16 wksThe Kansas legislature has begun consideration of SB 95, the Unborn Child Protection from Dismemberment Abortion Act. This measure, the number one legislative priority of Kansans for Life, would ban abortions that “dismember” a living unborn child…one piece at a time…through the use of clamps, grasping forceps, tongs, scissors or similar instruments.

Not surprisingly, at the initial Senate Health committee hearing Monday on SB 95, “pro-choice” conferees:

  • did not identify themselves as “pro-dismemberment;”
  • did not talk about the cruelty of unborn children getting torn apart piece by piece;
  • did not explain that the dismemberment abortion method is preferred as cheaper and faster than other methods and circumvents a labor and delivery experience.

Instead, abortion supporters tried to do what defense lawyers do for a guilty client—change the focus to some other subject. In this case the topic was changed to accusing Kansas and other pro-life states of policies that hurt women and children.

Playing the role of lead defense attorney was Julie Burkhart, Wichita abortion business owner, and promoter of the ‘George Tiller- Trust Women legacy.’

Burkhart brandished a pseudo-report with selective categories and benchmarks to back up her accusation that states enacting significant pro-life laws are hostile to the best interests of  women and children. The “IBIS Report” [see here, executive summary here] advances an agenda in which topics like smoking rates, all day kindergarten, minimum wage, and prisoner shackling are the critical issues defining good government.

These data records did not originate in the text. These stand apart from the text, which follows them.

-- pv_equiv track=rewrite | github.com/microcosmx/algorithms | algorithm-python/python_assemble/model.py | compare_multi_label
-- ===== SOURCE A (Python) =====
-- def compare_multi_label(x, y):
--     result_setted = False
--     result = False
--     targeted = False
--     if len(x) != len(y):
--         return False, targeted
--     for i in range(len(x)):
--         if x[i] == y[i] == 1:
--             targeted = True
--         if x[i] != y[i] and result_setted is False:
--             result_setted = True
--             result = False
--     if result_setted is False:
--         result = True
--     return result, targeted
-- ===== SOURCE B (Python) =====
-- def compare_multi_label(x, y):
--     if len(x) != len(y):
--         return False, False
--     ones_x = {i for i, v in enumerate(x) if v == 1}
--     ones_y = {i for i, v in enumerate(y) if v == 1}
--     return x == y, bool(ones_x & ones_y)
-- ===== Notes on version B (the rewrite author's own statement) =====
-- stated objective: alternative
-- what changed: Replaces A's single stateful index loop (result_setted sentinel, three mutable flags) by whole-value list equality x == y for the first flag and, for the second, building the sets of positions holding 1 in each list and testing whether their intersection is nonempty.
import Mathlib
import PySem

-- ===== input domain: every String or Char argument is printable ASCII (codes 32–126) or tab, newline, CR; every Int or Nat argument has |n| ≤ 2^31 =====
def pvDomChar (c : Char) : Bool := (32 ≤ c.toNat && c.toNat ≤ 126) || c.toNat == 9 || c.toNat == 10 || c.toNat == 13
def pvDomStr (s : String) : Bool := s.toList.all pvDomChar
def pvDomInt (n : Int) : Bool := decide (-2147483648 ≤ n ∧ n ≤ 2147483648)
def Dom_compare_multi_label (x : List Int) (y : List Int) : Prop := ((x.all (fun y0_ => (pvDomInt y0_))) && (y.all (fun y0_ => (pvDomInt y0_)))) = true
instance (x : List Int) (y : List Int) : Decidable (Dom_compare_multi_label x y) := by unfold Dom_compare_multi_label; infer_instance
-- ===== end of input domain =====

-- B replaces A's single stateful index loop (result_setted sentinel, three mutable flags)
-- by whole-list equality x == y for the first flag and, for the second, the sets of
-- positions holding 1 in each list intersected for nonemptiness; same O(n) cost, alternative.


-- ===== PORT A =====
-- A's loop state (result_setted, result, targeted), stepped once per index i
def pvStepA (x y : List Int) (st : Bool × Bool × Bool) (i : Int) : Bool × Bool × Bool :=
  let t := if PySem.List.pyGetD x i 0 = PySem.List.pyGetD y i 0 ∧ PySem.List.pyGetD y i 0 = 1 then true else st.2.2
  if PySem.List.pyGetD x i 0 ≠ PySem.List.pyGetD y i 0 ∧ st.1 = false then (true, false, t)
  else (st.1, st.2.1, t)

def compare_multi_label (x : List Int) (y : List Int) : Bool × Bool :=
  if x.length ≠ y.length then (false, false)
  else
    let st := (PySem.List.pyRange 0 (x.length : Int) 1).foldl (pvStepA x y) (false, false, false)
    (if st.1 = false then true else st.2.1, st.2.2)

-- ===== PORT B =====
-- set comprehension {i for i, v in enumerate(l) if v == 1}
def pvOnes (l : List Int) : PySem.Set Int :=
  PySem.Set.ofList ((PySem.List.enumerate l).filterMap (fun p => if p.2 == 1 then some p.1 else none))

def compare_multi_label_alt (x : List Int) (y : List Int) : Bool × Bool :=
  if x.length ≠ y.length then (false, false)
  else (x == y, !(PySem.Set.inter (pvOnes x) (pvOnes y)).isEmpty)

-- ===== PRECONDITION & SPEC =====
def Spec_compare_multi_label (x : List Int) (y : List Int) (out : Bool × Bool) : Prop := out = compare_multi_label_alt x y
instance (x : List Int) (y : List Int) (out : Bool × Bool) : Decidable (Spec_compare_multi_label x y out) := by unfold Spec_compare_multi_label; infer_instance

-- ===== CLAIM (what is proved, stated in full; the proofs are below) =====
def Claim_equal_compare_multi_label : Prop := ∀ (x : List Int) (y : List Int), Dom_compare_multi_label x y → Spec_compare_multi_label x y (compare_multi_label x y)

-- ===== LEMMAS AND PROOFS =====

-- A's per-pair step on the zipped lists
def pvStepZ (st : Bool × Bool × Bool) (p : Int × Int) : Bool × Bool × Bool :=
  let t := if p.1 = p.2 ∧ p.2 = 1 then true else st.2.2
  if p.1 ≠ p.2 ∧ st.1 = false then (true, false, t) else (st.1, st.2.1, t)

theorem pv_foldl_idx_zip (x : List Int) : ∀ (y : List Int) (st : Bool × Bool × Bool),
    x.length = y.length →
    (PySem.List.pyRange 0 (x.length : Int) 1).foldl (pvStepA x y) st = (x.zip y).foldl pvStepZ st := by
  induction x with
  | nil => intro y st h; simp [PySem.List.pyRange_one_eq_nil]
  | cons a x ih =>
    intro y st h
    cases y with
    | nil => simp at h
    | cons b y =>
      simp only [List.length_cons] at h ⊢
      have h' : x.length = y.length := by omega
      rw [PySem.List.pyRange_one_cons (by positivity)]
      have h2 : PySem.List.pyRange (0 + 1) ((x.length + 1 : Nat) : Int) 1
          = (PySem.List.pyRange 0 (x.length : Int) 1).map (· + 1) := by
        rw [PySem.List.pyRange_one, PySem.List.pyRange_one]
        simp [List.map_map, Function.comp]
        intro k hk; ring
      simp only [List.foldl_cons, List.zip_cons_cons]
      rw [h2, List.foldl_map]
      have key : ∀ (st' : Bool × Bool × Bool),
          (PySem.List.pyRange 0 (x.length : Int) 1).foldl
            (fun acc k => pvStepA (a :: x) (b :: y) acc (k + 1)) st'
          = (PySem.List.pyRange 0 (x.length : Int) 1).foldl (pvStepA x y) st' := by
        intro st'
        apply PySem.List.foldl_congr_mem
        intro acc i hi
        have hi' := (PySem.List.mem_pyRange_one).1 hi
        have e1 : PySem.List.pyGetD (a :: x) (i + 1) 0 = PySem.List.pyGetD x i 0 := by
          rw [PySem.List.pyGetD_eq_getElem _ _ (by omega) (by simp; omega),
              PySem.List.pyGetD_eq_getElem _ _ (by omega) (by exact_mod_cast hi'.2)]
          have : (i + 1).toNat = i.toNat + 1 := by omega
          simp [this]
        have e2 : PySem.List.pyGetD (b :: y) (i + 1) 0 = PySem.List.pyGetD y i 0 := by
          rw [PySem.List.pyGetD_eq_getElem _ _ (by omega) (by simp; omega),
              PySem.List.pyGetD_eq_getElem _ _ (by omega) (by rw [← h']; exact_mod_cast hi'.2)]
          have : (i + 1).toNat = i.toNat + 1 := by omega
          simp [this]
        simp [pvStepA, e1, e2]
      rw [key]
      have estep : pvStepA (a :: x) (b :: y) st 0 = pvStepZ st (a, b) := by
        simp [pvStepA, pvStepZ, PySem.List.pyGetD_zero_cons]
      rw [estep, ih y _ h']

theorem pv_loop_spec (l : List (Int × Int)) : ∀ (rs r t : Bool),
    l.foldl pvStepZ (rs, r, t)
      = (rs || l.any (fun p => !(p.1 == p.2)),
         r && (rs || l.all (fun p => p.1 == p.2)),
         t || l.any (fun p => p.1 == p.2 && p.2 == 1)) := by
  induction l with
  | nil => intro rs r t; simp
  | cons p l ih =>
    intro rs r t
    simp only [List.foldl_cons, List.any_cons, List.all_cons, pvStepZ]
    by_cases h1 : p.1 = p.2 ∧ p.2 = 1 <;> by_cases h2 : p.1 ≠ p.2 ∧ rs = false <;>
      simp [h1, h2, ih] <;>
      (try cases rs) <;> (try cases r) <;> (try cases t) <;> simp_all

theorem pv_mem_ones (l : List Int) (a : Int) :
    a ∈ pvOnes l ↔ ∃ (k : Nat) (h : k < l.length), l[k] = 1 ∧ a = (k : Int) := by
  unfold pvOnes
  rw [PySem.Set.mem_ofList, List.mem_filterMap]
  constructor
  · rintro ⟨p, hp, he⟩
    obtain ⟨k, hk, rfl⟩ := (PySem.List.mem_enumerate_iff _ _ _).1 hp
    by_cases h1 : l[k] == 1 <;> simp [h1] at he
    exact ⟨k, hk, by simpa using h1, by omega⟩
  · rintro ⟨k, hk, h1, rfl⟩
    exact ⟨((k : Int), l[k]), (PySem.List.mem_enumerate_iff _ _ _).2 ⟨k, hk, by simp⟩, by simp [h1]⟩

theorem pv_zip_any_iff (x y : List Int) :
    ((x.zip y).any (fun p => p.1 == p.2 && p.2 == 1)) = true ↔
      ∃ (k : Nat) (h1 : k < x.length) (h2 : k < y.length), x[k] = 1 ∧ y[k] = 1 := by
  rw [List.any_eq_true]
  constructor
  · rintro ⟨p, hp, hpr⟩
    obtain ⟨k, hk, rfl⟩ := List.mem_iff_getElem.1 hp
    have hk' := hk; rw [List.length_zip] at hk'
    rw [List.getElem_zip] at hpr
    simp at hpr
    exact ⟨k, by omega, by omega, by omega, by omega⟩
  · rintro ⟨k, h1, h2, hx, hy⟩
    refine ⟨(x[k], y[k]), ?_, by simp [hx, hy]⟩
    have hk : k < (x.zip y).length := by rw [List.length_zip]; omega
    exact List.mem_iff_getElem.2 ⟨k, hk, by rw [List.getElem_zip]⟩

theorem pv_targeted_eq (x y : List Int) :
    ((x.zip y).any (fun p => p.1 == p.2 && p.2 == 1))
      = !(PySem.Set.inter (pvOnes x) (pvOnes y)).isEmpty := by
  rw [Bool.eq_iff_iff, pv_zip_any_iff]
  rw [Bool.not_eq_eq_eq_not, Bool.not_true, List.isEmpty_eq_false_iff_exists_mem]
  constructor
  · rintro ⟨k, h1, h2, hx, hy⟩
    refine ⟨(k : Int), (PySem.Set.mem_inter _ _ _).2 ⟨?_, ?_⟩⟩
    · exact (pv_mem_ones x _).2 ⟨k, h1, hx, rfl⟩
    · exact (pv_mem_ones y _).2 ⟨k, h2, hy, rfl⟩
  · rintro ⟨a, ha⟩
    obtain ⟨hax, hay⟩ := (PySem.Set.mem_inter _ _ _).1 ha
    obtain ⟨k, hk, hx1, rfl⟩ := (pv_mem_ones x _).1 hax
    obtain ⟨k', hk', hy1, hkk⟩ := (pv_mem_ones y _).1 hay
    have hkeq : k' = k := by omega
    subst hkeq
    exact ⟨k', hk, hk', hx1, hy1⟩

theorem pv_result_eq (x y : List Int) (h : x.length = y.length) :
    ((x.zip y).all (fun p => p.1 == p.2)) = (x == y) := by
  rw [Bool.eq_iff_iff, List.all_eq_true, beq_iff_eq]
  constructor
  · intro hall
    apply List.ext_getElem h
    intro k hk hk'
    have hkz : k < (x.zip y).length := by rw [List.length_zip]; omega
    have := hall _ (List.mem_iff_getElem.2 ⟨k, hkz, rfl⟩)
    rw [List.getElem_zip] at this
    simpa using this
  · rintro rfl p hp
    obtain ⟨k, hk, rfl⟩ := List.mem_iff_getElem.1 hp
    rw [List.getElem_zip]; simp

-- ===== VERDICT (by name: the statement is the Claim_ definition above) =====
theorem compare_multi_label_spec : Claim_equal_compare_multi_label := by
  intro x y _
  unfold Spec_compare_multi_label compare_multi_label compare_multi_label_alt
  by_cases h : x.length = y.length
  · simp only [h, ne_eq, not_true_eq_false, if_false]
    rw [← h, pv_foldl_idx_zip x y _ h, pv_loop_spec]
    simp only [Bool.false_or, Bool.false_and]
    rw [show ((x.zip y).any fun p => !(p.1 == p.2)) = !(x.zip y).all fun p => p.1 == p.2 from
      List.not_all_eq_any_not.symm]
    rw [pv_targeted_eq, ← pv_result_eq x y h]
    cases (x.zip y).all fun p => p.1 == p.2 <;> simp
  · simp [h]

The IBIS indicators of Women and Children’s Health are selected to advance an anti-life perspective. Moreover, whenever Kansas statistics surpass the national average, somehow the IBIS benchmark is inexplicably just a few tenths of a percentage point away. This is a desperate grasping at straws to denigrate the pro-life agenda, and yet it is the last defense for pro-abortionists as the public comes to apprehend the barbaric cruelty of abortion.

In the words of the U.S. Supreme Court, dismemberment abortions cause unborn children to “bleed to death as an adult would do.” That is a cruelty that a civilized society must confront.

But such is not the case in Burkhart’s world, where children only matter after they are born, and only suffer when it advances a particular political agenda.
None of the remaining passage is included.